Wolves run sparks overseas moves for Noah Gunler, Juuso Välimäki
Chicago’s Calder Cup run sent Noah Gunler and Juuso Välimäki to Sweden, stripping two key pieces from a roster that pushed Toronto to Game 5.

Noah Gunler and Juuso Välimäki have both left the Chicago Wolves for the Swedish Hockey League, and the timing hits a club that was still riding the afterglow of a Calder Cup Finals run to Game 5. Gunler is headed to Djurgårdens IF, while Välimäki has signed with Brynäs IF, two departures that cut directly into Chicago’s forward skill and blue-line mobility after the Wolves beat Toronto 4-3 in overtime in Game 4 on June 18 to force the winner-take-all finale.

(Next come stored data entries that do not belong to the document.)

-- pv_equiv track=rewrite | github.com/nobe0716/problem_solving | codeforces/contests/1195/A. Drinks Choosing.py | solve
-- ===== SOURCE A (Python) =====
-- from collections import Counter
--
-- def solve(n, k, a):
--     c = Counter(a)
--     r = 0
--     rests = 0
--     for k, v in c.items():
--         r += (v // 2 * 2)
--         rests += (v % 2)
--     return r + (rests + 1) // 2
-- ===== SOURCE B (Python) =====
-- def solve(n, k, a):
--     s = sorted(a)
--     i = 0
--     matched = 0
--     while i + 1 < len(s):
--         if s[i] == s[i + 1]:
--             matched += 2
--             i += 2
--         else:
--             i += 1
--     return matched + (len(s) - matched + 1) // 2
-- ===== Notes on version B (the rewrite author's own statement) =====
-- stated objective: alternative
-- what changed: B replaces A's Counter with per-type even/odd accumulators by sorting the list and greedily pairing adjacent equal elements in one linear scan, then taking ceil over the unmatched leftovers.
import Mathlib
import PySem

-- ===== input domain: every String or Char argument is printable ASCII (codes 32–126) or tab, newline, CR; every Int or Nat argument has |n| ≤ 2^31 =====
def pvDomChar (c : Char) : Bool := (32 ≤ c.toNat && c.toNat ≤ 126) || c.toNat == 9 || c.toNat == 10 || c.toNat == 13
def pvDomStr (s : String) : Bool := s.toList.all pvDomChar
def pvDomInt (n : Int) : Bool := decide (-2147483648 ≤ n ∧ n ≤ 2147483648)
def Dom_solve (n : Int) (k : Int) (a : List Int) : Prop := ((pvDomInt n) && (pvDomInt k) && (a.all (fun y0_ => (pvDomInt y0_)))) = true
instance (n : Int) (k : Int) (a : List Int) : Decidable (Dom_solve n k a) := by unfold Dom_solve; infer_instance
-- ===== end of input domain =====

-- B sorts the list and greedily pairs adjacent equal elements with a linear scan,
-- replacing A's Counter and per-type accumulators (objective: alternative).


-- ===== PORT A =====
def solve (n : Int) (k : Int) (a : List Int) : Int :=
  let c := PySem.Dict.counter a
  let p := c.items.foldl
    (fun (p : Int × Int) kv =>
      (p.1 + PySem.Int.floordiv kv.2 2 * 2, p.2 + PySem.Int.mod kv.2 2))
    ((0 : Int), (0 : Int))
  p.1 + PySem.Int.floordiv (p.2 + 1) 2

-- ===== PORT B =====
-- B's while-loop over indices i, i+1 of the sorted list, as the obvious structural
-- recursion over the sorted list: look at the next two elements, pair or skip.
def pairScan : List Int → Int
  | x :: y :: rest => if x == y then 2 + pairScan rest else pairScan (y :: rest)
  | _ => 0

def solve_alt (n : Int) (k : Int) (a : List Int) : Int :=
  let s := PySem.List.sorted a id false
  let matched := pairScan s
  matched + PySem.Int.floordiv ((s.length : Int) - matched + 1) 2

-- ===== PRECONDITION & SPEC =====
def Spec_solve (n : Int) (k : Int) (a : List Int) (out : Int) : Prop := out = solve_alt n k a
instance (n : Int) (k : Int) (a : List Int) (out : Int) : Decidable (Spec_solve n k a out) := by unfold Spec_solve; infer_instance

-- ===== CLAIM (what is proved, stated in full; the proofs are below) =====
def Claim_equal_solve : Prop := ∀ (n : Int) (k : Int) (a : List Int), Dom_solve n k a → Spec_solve n k a (solve n k a)

-- ===== LEMMAS AND PROOFS =====

-- number of value types with odd multiplicity, as an Int sum over the dedup
def oddsI (s : List Int) : Int := (s.dedup.map (fun x => (s.count x : Int) % 2)).sum

-- A's fold computes the two sums over the values.
theorem foldA_eq (l : List (Int × Int)) : ∀ (r rests : Int),
    l.foldl (fun (p : Int × Int) kv =>
      (p.1 + PySem.Int.floordiv kv.2 2 * 2, p.2 + PySem.Int.mod kv.2 2)) (r, rests)
    = (r + (l.map (fun kv => PySem.Int.floordiv kv.2 2 * 2)).sum,
       rests + (l.map (fun kv => PySem.Int.mod kv.2 2)).sum) := by
  induction l with
  | nil => simp
  | cons hd tl ih =>
    intro r rests
    simp only [List.foldl_cons, List.map_cons, List.sum_cons, ih, Prod.mk.injEq]
    exact ⟨by ring, by ring⟩

-- The counter's values sum to the length of the list.
theorem sum_counts (a : List Int) :
    (((PySem.Set.ofList a).map (fun x => (a.count x : Int)))).sum = (a.length : Int) := by
  have hperm : (PySem.Set.ofList a).Perm a.dedup := by
    rw [List.perm_ext_iff_of_nodup (PySem.Set.nodup_ofList a) a.nodup_dedup]
    intro x; rw [PySem.Set.mem_ofList, List.mem_dedup]
  rw [(hperm.map (fun x => (a.count x : Int))).sum_eq]
  have h2 : (a.dedup.map (fun x => (a.count x : Int)))
      = (a.dedup.map a.count).map (fun m : Nat => (m : Int)) := by
    simp [List.map_map]
  rw [h2, ← Nat.cast_list_sum, List.sum_map_count_dedup_eq_length]

-- the even parts sum to (total) - (sum of the remainders)
theorem sum_split (s : List Int) (c : Int → Int) :
    (s.map (fun x => PySem.Int.floordiv (c x) 2 * 2)).sum
      = (s.map c).sum - (s.map (fun x => PySem.Int.mod (c x) 2)).sum := by
  induction s with
  | nil => simp
  | cons hd tl ih =>
    simp only [List.map_cons, List.sum_cons, ih]
    have := PySem.Int.floordiv_mul_add_mod (c hd) 2
    omega

-- A's M (sum of PySem mods over the counter's key set) equals oddsI of the list.
theorem M_eq_oddsI (a : List Int) :
    ((PySem.Set.ofList a).map (fun x => PySem.Int.mod ((a.count x : Nat) : Int) 2)).sum
      = oddsI a := by
  have hperm : (PySem.Set.ofList a).Perm a.dedup := by
    rw [List.perm_ext_iff_of_nodup (PySem.Set.nodup_ofList a) a.nodup_dedup]
    intro x; rw [PySem.Set.mem_ofList, List.mem_dedup]
  unfold oddsI
  rw [(hperm.map _).sum_eq]
  refine congrArg List.sum (List.map_congr_left ?_)
  intro x _
  exact PySem.Int.mod_eq_emod_of_pos (by norm_num)

-- oddsI is invariant under permutation
theorem oddsI_perm {s t : List Int} (h : s.Perm t) : oddsI s = oddsI t := by
  unfold oddsI
  rw [(h.dedup.map (fun x => (s.count x : Int) % 2)).sum_eq]
  refine congrArg List.sum (List.map_congr_left ?_)
  intro x _
  rw [h.count_eq]

-- key lemma: for a sorted list, the greedy adjacent pairing matches everything
-- except one leftover per odd-multiplicity value.
theorem pairScan_sorted (s : List Int) :
    s.Pairwise (· ≤ ·) → pairScan s = (s.length : Int) - oddsI s := by
  induction s using pairScan.induct with
  | case1 x y rest hxy ih =>
    intro h
    have hxy' : x = y := by simpa using hxy
    subst hxy'
    have htail : (x :: rest).Pairwise (· ≤ ·) := (List.pairwise_cons.1 h).2
    have hrest : rest.Pairwise (· ≤ ·) := (List.pairwise_cons.1 htail).2
    have hodds : oddsI (x :: x :: rest) = oddsI rest := by
      unfold oddsI
      by_cases hx : x ∈ rest
      · rw [List.dedup_cons_of_mem (by simp), List.dedup_cons_of_mem hx]
        refine congrArg List.sum (List.map_congr_left ?_)
        intro z _
        by_cases hz : z = x
        · subst hz; simp [List.count_cons]; omega
        · simp [List.count_cons, Ne.symm hz]
      · rw [List.dedup_cons_of_mem (by simp), List.dedup_cons_of_notMem hx,
            List.map_cons, List.sum_cons]
        have hcx : (x :: x :: rest).count x = 2 := by
          simp [List.count_cons, List.count_eq_zero_of_not_mem hx]
        rw [hcx]
        have heq : ((rest.dedup).map (fun z => ((x :: x :: rest).count z : Int) % 2))
            = (rest.dedup.map (fun z => (rest.count z : Int) % 2)) := by
          refine List.map_congr_left ?_
          intro z hz
          have hzx : z ≠ x := fun hzz => hx (hzz ▸ List.mem_dedup.1 hz)
          simp [List.count_cons, Ne.symm hzx]
        rw [heq]; norm_num
    simp only [pairScan, if_pos (by simp : (x == x) = true)]
    rw [ih hrest, hodds]
    simp; ring
  | case2 x y rest hxy ih =>
    intro h
    have hxy' : x ≠ y := by simpa using hxy
    have htail : (y :: rest).Pairwise (· ≤ ·) := (List.pairwise_cons.1 h).2
    have hxle : ∀ z ∈ y :: rest, x ≤ z := (List.pairwise_cons.1 h).1
    have hyle : ∀ z ∈ rest, y ≤ z := (List.pairwise_cons.1 htail).1
    have hxnot : x ∉ y :: rest := by
      intro hx
      rcases List.mem_cons.1 hx with h1 | h1
      · exact hxy' h1
      · exact hxy' (le_antisymm (hxle y (by simp)) (hyle x h1))
    have hodds : oddsI (x :: y :: rest) = 1 + oddsI (y :: rest) := by
      unfold oddsI
      rw [List.dedup_cons_of_notMem hxnot, List.map_cons, List.sum_cons]
      have hcx : (x :: y :: rest).count x = 1 := by
        simp [List.count_cons, List.count_eq_zero_of_not_mem hxnot]
      rw [hcx]
      have heq : ((y :: rest).dedup.map (fun z => ((x :: y :: rest).count z : Int) % 2))
          = ((y :: rest).dedup.map (fun z => ((y :: rest).count z : Int) % 2)) := by
        refine List.map_congr_left ?_
        intro z hz
        have hzx : z ≠ x := fun hzz => hxnot (hzz ▸ List.mem_dedup.1 hz)
        simp [List.count_cons, Ne.symm hzx]
      rw [heq]; norm_num
    simp only [pairScan]
    rw [ih htail, hodds]
    rw [if_neg hxy]
    simp; ring
  | case3 t h1 =>
    intro _
    rcases t with _ | ⟨x, _ | ⟨y, rest⟩⟩
    · simp [pairScan, oddsI]
    · simp [pairScan, oddsI]
    · exact (h1 x y rest rfl).elim

-- ===== VERDICT (by name: the statement is the Claim_ definition above) =====
theorem solve_spec : Claim_equal_solve := by
  intro n k a _
  unfold Spec_solve solve solve_alt
  simp only [foldA_eq, zero_add]
  have hitems := PySem.Dict.items_counter (κ := Int) a
  rw [hitems]
  simp only [List.map_map, Function.comp_def]
  rw [sum_split (PySem.Set.ofList a) (fun x => ((a.count x : Nat) : Int)), sum_counts a,
      M_eq_oddsI a]
  have hperm : (PySem.List.sorted a id false).Perm a := PySem.List.sorted_perm a id false
  have hpair := pairScan_sorted (PySem.List.sorted a id false)
    (by simpa using PySem.List.sorted_pairwise a id)
  rw [hpair, oddsI_perm hperm, hperm.length_eq]
  rw [PySem.Int.floordiv_eq_ediv_of_pos (b := 2) (by norm_num),
      PySem.Int.floordiv_eq_ediv_of_pos (b := 2) (by norm_num)]
  omega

Gunler’s exit removes one of the Wolves’ most productive and familiar offensive pieces. He finished the regular season with 35 points in 71 games, including 15 goals, 20 assists, four power-play goals and three game-winning goals, then added two goals and five assists in 21 playoff games. Over his last two seasons back in North America, Gunler totaled 61 points in 129 AHL games, a pace that showed real value even if he never fully locked down a top-six role in Chicago. He has spent four of the last five seasons in Chicago, with one Liiga season breaking up that stretch, which makes the move to Djurgården feel like both a reset and a chance at a bigger offensive workload.

For the Wolves, replacing that kind of touch is not a simple matter of sliding the next winger into place. Gunler was part of the young, fast group that helped Chicago reach the Calder Cup Finals, and his production carried into the postseason with seven points across 21 playoff games. Losing that profile abroad is exactly the kind of offseason turnover that often follows a deep AHL run: the better the season, the more visible the players become to clubs offering bigger roles and cleaner pathways.

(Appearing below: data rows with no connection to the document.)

-- Two runs of A's loop with different recursive calls agree as long as the calls agree on
-- the argument triples the loop can produce (fa, j+1, i) with J < j+1 and i < n.
theorem foldl_stepA_congr (nums : List Int) (r r' : Int → Int → Int → Bool) (n J : Int)
    (h : ∀ fa a b, J < a → b < n → r fa a b = r' fa a b) :
    ∀ (m : Nat) (i : Int), (n - i).toNat = m → J ≤ i →
      ∀ (ans : Bool) (sum v j : Int), J ≤ j →
      (PySem.List.pyRange i n 1).foldl (stepA r nums) (ans, sum, v, j)
        = (PySem.List.pyRange i n 1).foldl (stepA r' nums) (ans, sum, v, j) := by
  intro m
  induction m with
  | zero =>
    intro i hm _ ans sum v j _
    rw [PySem.List.pyRange_one_eq_nil (by omega)]
    rfl
  | succ m ih =>
    intro i hm hJi ans sum v j hJj
    have hin : i < n := by omega
    rw [PySem.List.pyRange_one_cons hin]
    simp only [List.foldl_cons]
    by_cases h1 : PySem.List.pyGetD nums i 0 < 0 ∧ v = -1
    · rw [stepA_open r nums ans sum v j i h1, stepA_open r' nums ans sum v j i h1]
      exact ih (i+1) (by omega) (by omega) _ _ _ _ (by omega)
    · by_cases h2 : PySem.List.pyGetD nums i 0 = v
      · rw [stepA_close r nums ans sum v j i h1 h2, stepA_close r' nums ans sum v j i h1 h2,
           h v (j+1) i (by omega) hin]
        exact ih (i+1) (by omega) (by omega) _ _ _ _ (by omega)
      · rw [stepA_skip r nums ans sum v j i h1 h2, stepA_skip r' nums ans sum v j i h1 h2]
        exact ih (i+1) (by omega) (by omega) _ _ _ _ hJj

-- fuel is irrelevant once it exceeds the segment length
theorem auxF_fuel : ∀ (k : Nat) (nums : List Int) (fa a b : Int), (b - a).toNat = k →
    ∀ (F : Nat), (b - a).toNat < F → auxF F nums fa a b = aux nums fa a b := by
  intro k
  induction k using Nat.strong_induction_on with
  | _ k ih =>
    intro nums fa a b hk F hF
    obtain ⟨F', rfl⟩ : ∃ F', F = F' + 1 := ⟨F - 1, by omega⟩
    unfold aux
    rw [auxF, auxF]
    by_cases h1 : a = b
    · simp [h1]
    · by_cases h2 : b - a = 2
      · simp only [if_neg h1, if_pos h2]
      · simp only [if_neg h1, if_neg h2]
        by_cases hab : b ≤ a
        · rw [PySem.List.pyRange_one_eq_nil hab]
          rfl
        · have hcg : ∀ (r : Int → Int → Int → Bool),
              (∀ fa' a' b', a < a' → b' < b → r fa' a' b' = aux nums fa' a' b') →
              (PySem.List.pyRange a b 1).foldl (stepA r nums) (true, 0, -1, a)
                = (PySem.List.pyRange a b 1).foldl (stepA (fun fa' a' b' => aux nums fa' a' b') nums) (true, 0, -1, a) := by
            intro r hr
            exact foldl_stepA_congr nums r _ b a hr ((b - a).toNat) a rfl le_rfl true 0 (-1) a le_rfl
          rw [hcg (auxF F' nums) (fun fa' a' b' ha hb =>
                ih ((b' - a').toNat) (by omega) nums fa' a' b' rfl F' (by omega)),
              hcg (auxF ((b - a).toNat) nums) (fun fa' a' b' ha hb =>
                ih ((b' - a').toNat) (by omega) nums fa' a' b' rfl ((b - a).toNat) (by omega))]

-- A's recursion characterized with the fuel-free recursive call
theorem aux_unfold (nums : List Int) (fa idx n : Int) :
    aux nums fa idx n =
      if idx = n then true
      else if n - idx = 2 then decide (-1 * PySem.List.pyGetD nums idx 0 < fa)
      else finalizeA fa idx
        ((PySem.List.pyRange idx n 1).foldl (stepS nums) (true, 0, -1, idx)) := by
  conv_lhs => rw [aux, auxF]
  by_cases h1 : idx = n
  · simp [h1]
  · by_cases h2 : n - idx = 2
    · simp only [if_neg h1, if_pos h2]
    · simp only [if_neg h1, if_neg h2]
      by_cases hab : n ≤ idx
      · rw [PySem.List.pyRange_one_eq_nil hab]
        rfl
      · rw [foldl_stepA_congr nums (auxF ((n - idx).toNat) nums) (recS nums) n idx
            (fun fa' a' b' ha hb => auxF_fuel ((b' - a').toNat) nums fa' a' b' rfl
              ((n - idx).toNat) (by omega))
            ((n - idx).toNat) idx rfl le_rfl true 0 (-1) idx le_rfl]
        rfl

-- A's value is B's finalize applied to the frame A's scan state would form
theorem aux_as_finalize (nums : List Int) (fa idx n : Int) :
    aux nums fa idx n =
      finalizeB nums
        (fa, idx,
          (((PySem.List.pyRange idx n 1).foldl (stepS nums) (true, 0, -1, idx)).1,
           ((PySem.List.pyRange idx n 1).foldl (stepS nums) (true, 0, -1, idx)).2.1,
           ((PySem.List.pyRange idx n 1).foldl (stepS nums) (true, 0, -1, idx)).2.2.1,
           ((PySem.List.pyRange idx n 1).foldl (stepS nums) (true, 0, -1, idx)).2.2.2)) n := by
  rw [aux_unfold]
  set st := (PySem.List.pyRange idx n 1).foldl (stepS nums) (true, 0, -1, idx) with hst
  obtain ⟨a, s, o, j⟩ := st
  simp [finalizeA, finalizeB]

-- the simulation invariant: each frame's stored state is exactly what A's scan of
-- [start, i) computes from a fresh state; consecutive frames are linked parent→child
-- parent→child link: the top frame is closed; an inner frame is open and its child
-- starts right after the opener, carrying the opener's value as its father
def linkP (f : BFrame) : List BFrame → Prop
  | [] => f.2.2.2.2.1 = -1
  | f' :: _ => 0 < f.2.2.2.2.1 ∧ f'.1 = f.2.2.2.2.1 ∧ f'.2.1 = f.2.2.2.2.2 + 1

def chainP (nums : List Int) (i : Int) : List BFrame → Prop
  | [] => True
  | f :: rest =>
      (PySem.List.pyRange f.2.1 i 1).foldl (stepS nums) (true, 0, -1, f.2.1) = f.2.2
      ∧ f.2.1 ≤ i
      ∧ linkP f rest
      ∧ chainP nums i rest


-- extend A's scan of [ix, i) by the element at i
theorem foldl_extend (nums : List Int) (ix i : Int) (hix : ix ≤ i)
    (init : Bool × Int × Int × Int) :
    (PySem.List.pyRange ix (i+1) 1).foldl (stepS nums) init
      = stepS nums ((PySem.List.pyRange ix i 1).foldl (stepS nums) init) i := by
  rw [PySem.List.pyRange_one_succ_right hix, List.foldl_append]
  simp

-- closing a matched frame: A's step value is B's closed frame, the recursive call being
-- the finalization of the child frame recorded on the stack
theorem close_state (nums : List Int) (i x : Int) (hx : x = PySem.List.pyGetD nums i 0)
    (hpos : ¬ x < 0) (fa ix : Int) (ans : Bool) (total op j : Int) (t : List BFrame)
    (hc : chainP nums i ((fa, ix, ans, total, op, j) :: t)) (hop : op = x) :
    stepS nums (ans, total, op, j) i
      = (ans && finalizeB nums (t.headD (0, 0, true, 0, -1, 0)) i, total + x, -1, i) := by
  rw [chainP] at hc
  dsimp only at hc
  obtain ⟨hst, hix, hlink, ht⟩ := hc
  cases t with
  | nil =>
    rw [linkP] at hlink
    dsimp only at hlink
    omega
  | cons c t' =>
    obtain ⟨cfa, cix, cans, ctotal, cop, cj⟩ := c
    rw [linkP] at hlink
    dsimp only at hlink
    obtain ⟨hop0, hcfa, hcix⟩ := hlink
    rw [chainP] at ht
    dsimp only at ht
    obtain ⟨hcst, hcix2, _, _⟩ := ht
    show stepA (recS nums) nums (ans, total, op, j) i = _
    rw [stepA_close (recS nums) nums ans total op j i
        (fun hh => hpos (hx ▸ hh.1)) (by rw [← hx]; exact hop.symm)]
    rw [← hx]
    show (ans && aux nums op (j+1) i, total + x, -1, i) = _
    rw [aux_as_finalize nums op (j+1) i]
    simp only [List.headD_cons]
    subst hcfa hcix
    rw [hcst]

-- the head of a successful close keeps its father and start fields
theorem closeFrom_head (nums : List Int) (x i : Int) :
    ∀ (t fs : List BFrame), closeFrom nums x i t = some fs →
      fs.head?.map (fun f => (f.1, f.2.1)) = t.head?.map (fun f => (f.1, f.2.1)) := by
  intro t fs hcf
  cases t with
  | nil => simp [closeFrom] at hcf
  | cons c t' =>
    obtain ⟨cfa, cix, cans, ctotal, cop, cj⟩ := c
    rw [closeFrom] at hcf
    by_cases hop : cop = x
    · rw [if_pos hop] at hcf
      obtain rfl := Option.some.injEq .. ▸ hcf
      simp
    · rw [if_neg hop] at hcf
      cases hcf2 : closeFrom nums x i t' with
      | none => rw [hcf2] at hcf; simp at hcf
      | some fs' =>
        rw [hcf2] at hcf
        simp only [Option.map_some, Option.some.injEq] at hcf
        rw [← hcf]
        simp

theorem chain_preserved_open (nums : List Int) (i x : Int)
    (hx : x = PySem.List.pyGetD nums i 0) (hneg : x < 0) :
    ∀ (frames : List BFrame), frames ≠ [] → chainP nums i frames →
      chainP nums (i+1) (openLast x i frames) := by
  intro frames
  induction frames with
  | nil => intro h _; exact absurd rfl h
  | cons f rest ih =>
    intro _ hc
    rw [chainP] at hc
    obtain ⟨hst, hix, hlink, hrest⟩ := hc
    obtain ⟨fa, ix, ans, total, op, j⟩ := f
    dsimp only at hst hix hlink
    cases rest with
    | nil =>
      rw [linkP] at hlink
      dsimp only at hlink
      subst hlink
      show chainP nums (i+1) [(fa, ix, ans, total, -x, i), (-x, i+1, true, 0, -1, i+1)]
      rw [chainP]
      dsimp only
      refine ⟨?_, by omega, ?_, ?_⟩
      · rw [foldl_extend nums ix i hix, hst]
        show stepA (recS nums) nums (ans, total, -1, j) i = _
        rw [stepA_open (recS nums) nums ans total (-1) j i ⟨hx ▸ hneg, rfl⟩, ← hx, neg_one_mul]
      · rw [linkP]
        dsimp only
        exact ⟨by omega, rfl, rfl⟩
      · rw [chainP]
        dsimp only
        refine ⟨?_, by omega, ?_, trivial⟩
        · rw [PySem.List.pyRange_one_eq_nil le_rfl]
          rfl
        · rw [linkP]
      | cons g t =>
      show chainP nums (i+1) ((fa, ix, ans, total, op, j) :: openLast x i (g :: t))
      rw [chainP]
      dsimp only
      rw [linkP] at hlink
      dsimp only at hlink
      refine ⟨?_, by omega, ?_, ih (by simp) hrest⟩
      · rw [foldl_extend nums ix i hix, hst]
        exact stepA_skip (recS nums) nums ans total op j i
          (fun hh => by omega) (fun hh => by rw [← hx] at hh; omega)
      · obtain ⟨gfa, gix, gans, gtotal, gop, gj⟩ := g
        cases t with
        | nil =>
          show linkP _ ((gfa, gix, gans, gtotal, -x, i) :: _)
          rw [linkP]
          dsimp only
          exact ⟨hlink.1, hlink.2.1, hlink.2.2⟩
        | cons h t' =>
          show linkP _ ((gfa, gix, gans, gtotal, gop, gj) :: _)
          rw [linkP]
          dsimp only
          exact hlink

Välimäki’s move is just as significant for a Chicago team that benefited from his puck-moving ability down the stretch. The defenseman produced 20 points in 24 regular-season games for the Wolves and added six points in 11 playoff games. The AHL lists him as the Calgary Flames’ first-round pick, 16th overall in 2017, and he arrived in Chicago after Carolina acquired him from Utah on Feb. 24, 2026 and assigned him to the Wolves. Before that, he had logged 59 career AHL games with Tucson and Stockton.
Brynäs said Välimäki signed a two-year contract through the 2027/28 season and described him as a big, skilled defenseman with top-SHL-player potential. Together, the two moves underline how quickly a successful Wolves roster can be mined for European opportunities after a season that ended one win short of the Calder Cup.